An urgent application has been filed against the Council of Medical Schemes (CMS) by the mother of a three-year-old boy to appeal a refusal by her medical aid to pay for the treatment of his rare disease despite a previous court order compelling it to cover the costs.

In August last year, Zachary de Wet’s mother, Michaney, won a court battle in the Gauteng High Court against Medihelp Medical Scheme to pay for Elaprase, an enzyme-replacement therapy that is the only registered treatment for his condition, Hunter syndrome, in South Africa.

News24 reports that in granting the interim order, Judge Anthony Millar had directed that Medihelp pay for the treatment, pending the outcome of the CMS’ findings.

De Wet approached the High Court after the medical aid had twice declined to pay for the treatment. She said her son has been receiving an infusion every Friday until a week ago, when Medihelp retracted its authorisation after the CMS ruling.

The application to the CMS was filed on 21 September, and on 2 December, the CMS registrar ruled that Elaprase did not constitute PMB level of care for Zachary’s condition and, as such, Medihelp was not required to pay for the treatment.

The CMS further found that there was no current effective cure for Hunter syndrome. “Elaprase has been shown to improve walking ability in patients five years and older. In patients (from) 16 months to five years, Elaprase did not show improvements in disease-related symptoms or long-term clinical results.”

Hunter Syndrome is a rare, inherited disorder in which the body does not properly digest (break down) sugar molecules in the body. When these molecules build up in organs and tissues over time, they can cause damage that affects physical and mental development and abilities. The disorder almost always occurs in boys.

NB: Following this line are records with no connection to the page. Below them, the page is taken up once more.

-- pv_equiv track=rewrite | github.com/lseirina/leetcode | Hash_table/find_common_prefix.py | find_common_prefix
-- ===== SOURCE A (Python) =====
-- def find_common_prefix(A, B):
--     n = len(A)
--     set_A = set()
--     set_B = set()
--     common = set()
--     res = []
--
--     for i in range(n):
--         set_A.add(A[i])
--         set_B.add(B[i])
--         if A[i] in set_B:
--             common.add(A[i])
--         if B[i] in set_A:
--             common.add(B[i])
--
--         res.append(len(common))
--
--     return res
-- ===== SOURCE B (Python) =====
-- def find_common_prefix(A, B):
--     return [len(set(A[:i + 1]) & set(B[:i + 1])) for i in range(len(A))]
-- ===== Notes on version B (the rewrite author's own statement) =====
-- stated objective: simpler
-- what changed: Replaces A's stateful loop (two growing sets plus an incrementally maintained 'common' set with two membership branches) by a one-line comprehension that recomputes len(set(A[:i+1]) & set(B[:i+1])) for each i.
import Mathlib
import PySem

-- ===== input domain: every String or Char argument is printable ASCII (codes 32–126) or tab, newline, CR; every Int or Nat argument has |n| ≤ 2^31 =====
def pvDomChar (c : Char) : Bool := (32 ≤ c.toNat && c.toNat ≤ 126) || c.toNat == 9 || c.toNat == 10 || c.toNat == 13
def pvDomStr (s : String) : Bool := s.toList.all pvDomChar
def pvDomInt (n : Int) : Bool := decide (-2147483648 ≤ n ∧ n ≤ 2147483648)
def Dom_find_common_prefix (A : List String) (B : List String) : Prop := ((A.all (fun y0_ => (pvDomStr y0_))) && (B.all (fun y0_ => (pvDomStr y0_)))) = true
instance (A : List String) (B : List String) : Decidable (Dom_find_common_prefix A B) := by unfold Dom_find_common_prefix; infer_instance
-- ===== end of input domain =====

-- ===== PORT A =====
-- B drops A's stateful loop for a per-index recomputed prefix-set intersection (objective: simpler).
-- Python A raises IndexError at B[i] when B is shorter than A; Pre_ excludes exactly those inputs.
-- loop 'for i in range(n)' of A: fuel = remaining iterations, i = current index
def fcpA_go (A B : List String) : Nat → Nat → PySem.Set String → PySem.Set String → PySem.Set String → List Int → List Int
  | 0, _, _, _, _, res => res
  | k+1, i, sA, sB, com, res =>
    let a := PySem.List.pyGetD A (i : Int) ""
    let b := PySem.List.pyGetD B (i : Int) ""
    let sA' := PySem.Set.add sA a
    let sB' := PySem.Set.add sB b
    let com' := if PySem.Set.contains sB' a then PySem.Set.add com a else com
    let com'' := if PySem.Set.contains sA' b then PySem.Set.add com' b else com'
    fcpA_go A B k (i+1) sA' sB' com'' (res ++ [PySem.Set.len com''])

def find_common_prefix (A : List String) (B : List String) : List Int :=
  fcpA_go A B A.length 0 PySem.Set.empty PySem.Set.empty PySem.Set.empty []

-- ===== PORT B =====
-- '[len(set(A[:i+1]) & set(B[:i+1])) for i in range(len(A))]'
def find_common_prefix_alt (A : List String) (B : List String) : List Int :=
  (PySem.List.pyRange 0 (A.length : Int) 1).map (fun i =>
    PySem.Set.len (PySem.Set.inter
      (PySem.Set.ofList (PySem.List.slice A none (some (i + 1))))
      (PySem.Set.ofList (PySem.List.slice B none (some (i + 1))))))

-- ===== PRECONDITION & SPEC =====
-- Python A raises IndexError at B[i] when B is shorter than A; exactly those inputs are excluded.
def Pre_find_common_prefix (A : List String) (B : List String) : Prop := A.length ≤ B.length
instance (A : List String) (B : List String) : Decidable (Pre_find_common_prefix A B) := by unfold Pre_find_common_prefix; infer_instance
def pvWitness_find_common_prefix : List String × List String := (["a", "b"], ["b", "c"])

def Spec_find_common_prefix (A : List String) (B : List String) (out : List Int) : Prop := out = find_common_prefix_alt A B
instance (A : List String) (B : List String) (out : List Int) : Decidable (Spec_find_common_prefix A B out) := by unfold Spec_find_common_prefix; infer_instance

-- ===== CLAIM (what is proved, stated in full; the proofs are below) =====
def Claim_equal_find_common_prefix : Prop := ∀ (A : List String) (B : List String), Dom_find_common_prefix A B → Pre_find_common_prefix A B → Spec_find_common_prefix A B (find_common_prefix A B)

-- ===== LEMMAS AND PROOFS =====

-- the per-index value B computes, with a Nat index
def fcpVal (A B : List String) (i : Nat) : Int :=
  PySem.Set.len (PySem.Set.inter (PySem.Set.ofList (A.take (i+1))) (PySem.Set.ofList (B.take (i+1))))

-- two Nodup lists with the same members have the same Python length
theorem pv_len_eq_of_mem_iff {s t : List String}
    (hs : s.Nodup) (ht : t.Nodup) (h : ∀ x, x ∈ s ↔ x ∈ t) :
    PySem.Set.len s = PySem.Set.len t := by
  have hp : s.Perm t := (List.perm_ext_iff_of_nodup hs ht).2 h
  simp [PySem.Set.len, hp.length_eq]

-- one step of A's two conditional adds keeps com = members of sA' ∩ sB'
theorem com_step_mem {com sA sB : List String} {a b : String}
    (hmem : ∀ x, x ∈ com ↔ x ∈ sA ∧ x ∈ sB) (x : String) :
    (x ∈ (if PySem.Set.contains (PySem.Set.add sA a) b then
            PySem.Set.add (if PySem.Set.contains (PySem.Set.add sB b) a then PySem.Set.add com a else com) b
          else if PySem.Set.contains (PySem.Set.add sB b) a then PySem.Set.add com a else com))
    ↔ (x ∈ PySem.Set.add sA a ∧ x ∈ PySem.Set.add sB b) := by
  split_ifs with h1 h2 h3 <;>
    simp only [PySem.Set.contains_iff, PySem.Set.mem_add, hmem] at * <;> aesop

theorem com_step_nodup {com sA sB : List String} {a b : String} (hC : com.Nodup) :
    (if PySem.Set.contains (PySem.Set.add sA a) b then
       PySem.Set.add (if PySem.Set.contains (PySem.Set.add sB b) a then PySem.Set.add com a else com) b
     else if PySem.Set.contains (PySem.Set.add sB b) a then PySem.Set.add com a else com).Nodup := by
  split_ifs <;> first
    | exact PySem.Set.nodup_add _ _ (PySem.Set.nodup_add _ _ hC)
    | exact PySem.Set.nodup_add _ _ hC
    | exact hC

theorem ofList_append_singleton (xs : List String) (x : String) :
    PySem.Set.ofList (xs ++ [x]) = PySem.Set.add (PySem.Set.ofList xs) x := by
  simp [PySem.Set.ofList_eq_foldl]

-- loop invariant: sA/sB are the prefix sets, com has exactly the members of their intersection
theorem fcpA_go_spec (A B : List String) (hlen : A.length ≤ B.length) (k : Nat) :
    ∀ (i : Nat) (com : PySem.Set String) (res : List Int),
    i + k = A.length → com.Nodup →
    (∀ x, x ∈ com ↔ x ∈ A.take i ∧ x ∈ B.take i) →
    fcpA_go A B k i (PySem.Set.ofList (A.take i)) (PySem.Set.ofList (B.take i)) com res
      = res ++ (List.range' i k).map (fcpVal A B) := by
  induction k with
  | zero => intro i com res _ _ _; simp [fcpA_go]
  | succ k ih =>
    intro i com res hik hC hmem
    have hiA : i < A.length := by omega
    have hiB : i < B.length := by omega
    have ha : PySem.List.pyGetD A (i : Int) "" = A[i] := by
      simp [PySem.List.pyGetD_natCast, List.getD_eq_getElem?_getD, List.getElem?_eq_getElem hiA]
    have hb : PySem.List.pyGetD B (i : Int) "" = B[i] := by
      simp [PySem.List.pyGetD_natCast, List.getD_eq_getElem?_getD, List.getElem?_eq_getElem hiB]
    have htA : A.take (i+1) = A.take i ++ [A[i]] := by
      rw [List.take_add_one, List.getElem?_eq_getElem hiA]; rfl
    have htB : B.take (i+1) = B.take i ++ [B[i]] := by
      rw [List.take_add_one, List.getElem?_eq_getElem hiB]; rfl
    have hsA : PySem.Set.add (PySem.Set.ofList (A.take i)) (PySem.List.pyGetD A (i : Int) "")
        = PySem.Set.ofList (A.take (i+1)) := by rw [ha, htA, ofList_append_singleton]
    have hsB : PySem.Set.add (PySem.Set.ofList (B.take i)) (PySem.List.pyGetD B (i : Int) "")
        = PySem.Set.ofList (B.take (i+1)) := by rw [hb, htB, ofList_append_singleton]
    simp only [fcpA_go]
    -- the appended value is fcpVal A B i
    have hmem' := fun x => com_step_mem (sA := PySem.Set.ofList (A.take i))
        (sB := PySem.Set.ofList (B.take i)) (a := PySem.List.pyGetD A (i : Int) "")
        (b := PySem.List.pyGetD B (i : Int) "")
        (by intro x; rw [hmem x]; simp [PySem.Set.mem_ofList]) x
    have hnd := com_step_nodup (sA := PySem.Set.ofList (A.take i))
        (sB := PySem.Set.ofList (B.take i)) (a := PySem.List.pyGetD A (i : Int) "")
        (b := PySem.List.pyGetD B (i : Int) "") hC
    have hlenval : PySem.Set.len
        (if PySem.Set.contains (PySem.Set.add (PySem.Set.ofList (A.take i)) (PySem.List.pyGetD A (i : Int) ""))
              (PySem.List.pyGetD B (i : Int) "") then
           PySem.Set.add (if PySem.Set.contains (PySem.Set.add (PySem.Set.ofList (B.take i)) (PySem.List.pyGetD B (i : Int) ""))
              (PySem.List.pyGetD A (i : Int) "") then PySem.Set.add com (PySem.List.pyGetD A (i : Int) "") else com)
              (PySem.List.pyGetD B (i : Int) "")
         else if PySem.Set.contains (PySem.Set.add (PySem.Set.ofList (B.take i)) (PySem.List.pyGetD B (i : Int) ""))
              (PySem.List.pyGetD A (i : Int) "") then PySem.Set.add com (PySem.List.pyGetD A (i : Int) "") else com)
        = fcpVal A B i := by
      apply pv_len_eq_of_mem_iff hnd
        (PySem.Set.nodup_inter _ _ (PySem.Set.nodup_ofList _))
      intro x
      rw [hmem' x, PySem.Set.mem_inter, hsA, hsB]
    rw [hlenval, hsA, hsB]
    have hrec := ih (i+1) _ (res ++ [fcpVal A B i]) (by omega) hnd (by
      intro x
      rw [hmem' x, hsA, hsB]
      simp [PySem.Set.mem_ofList])
    rw [hsA, hsB] at hrec
    rw [hrec, List.range'_succ]
    simp

-- ===== VERDICT (by name: the statement is the Claim_ definition above) =====
theorem find_common_prefix_spec : Claim_equal_find_common_prefix := by
  intro A B _ hpre
  unfold Spec_find_common_prefix find_common_prefix find_common_prefix_alt
  have h0 := fcpA_go_spec A B hpre A.length 0 PySem.Set.empty [] (by omega)
      List.nodup_nil (by simp [PySem.Set.empty])
  simp only [List.take_zero] at h0
  rw [show PySem.Set.ofList ([] : List String) = PySem.Set.empty from rfl] at h0
  rw [h0]
  rw [PySem.List.pyRange_one]
  simp only [List.map_map, List.nil_append, Int.sub_zero, Int.toNat_natCast,
    List.range_eq_range']
  apply List.map_congr_left
  intro k hk
  have hk' : k < A.length := by simpa [List.mem_range'] using hk
  simp only [Function.comp, fcpVal]
  rw [show ((0 : Int) + (k : Int) + 1) = ((k + 1 : Nat) : Int) by push_cast; ring]
  rw [PySem.List.slice_to_natCast, PySem.List.slice_to_natCast]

De Wet said she received a call from the distributing pharmacy on 6 December informing her that there were “new developments” and that MediHelp would no longer be funding the treatment.

She notified Medihelp and the CMS on the same day of her intention to appeal the decision of the registrar. The appeal was formally lodged on 12 December.

In court papers, De Wet said that during 2022, Medihelp – of which she has been a member for more than 10 years – refused to pay for his treatment. She said she was left with no choice but to approach the court.

News24 previously reported that in citing its reasons, Medihelp said the disease was not registered as a prescribed minimum benefit (PMB) and that De Wet’s plan did not cover “chronic medication” or treatment such as Elaprase.

De Wet argued that if the treatment were given to her son early enough, it might delay or prevent some of the symptoms of Hunter syndrome.

Advocacy group Rare Diseases South Africa supported the mother in her High Court application.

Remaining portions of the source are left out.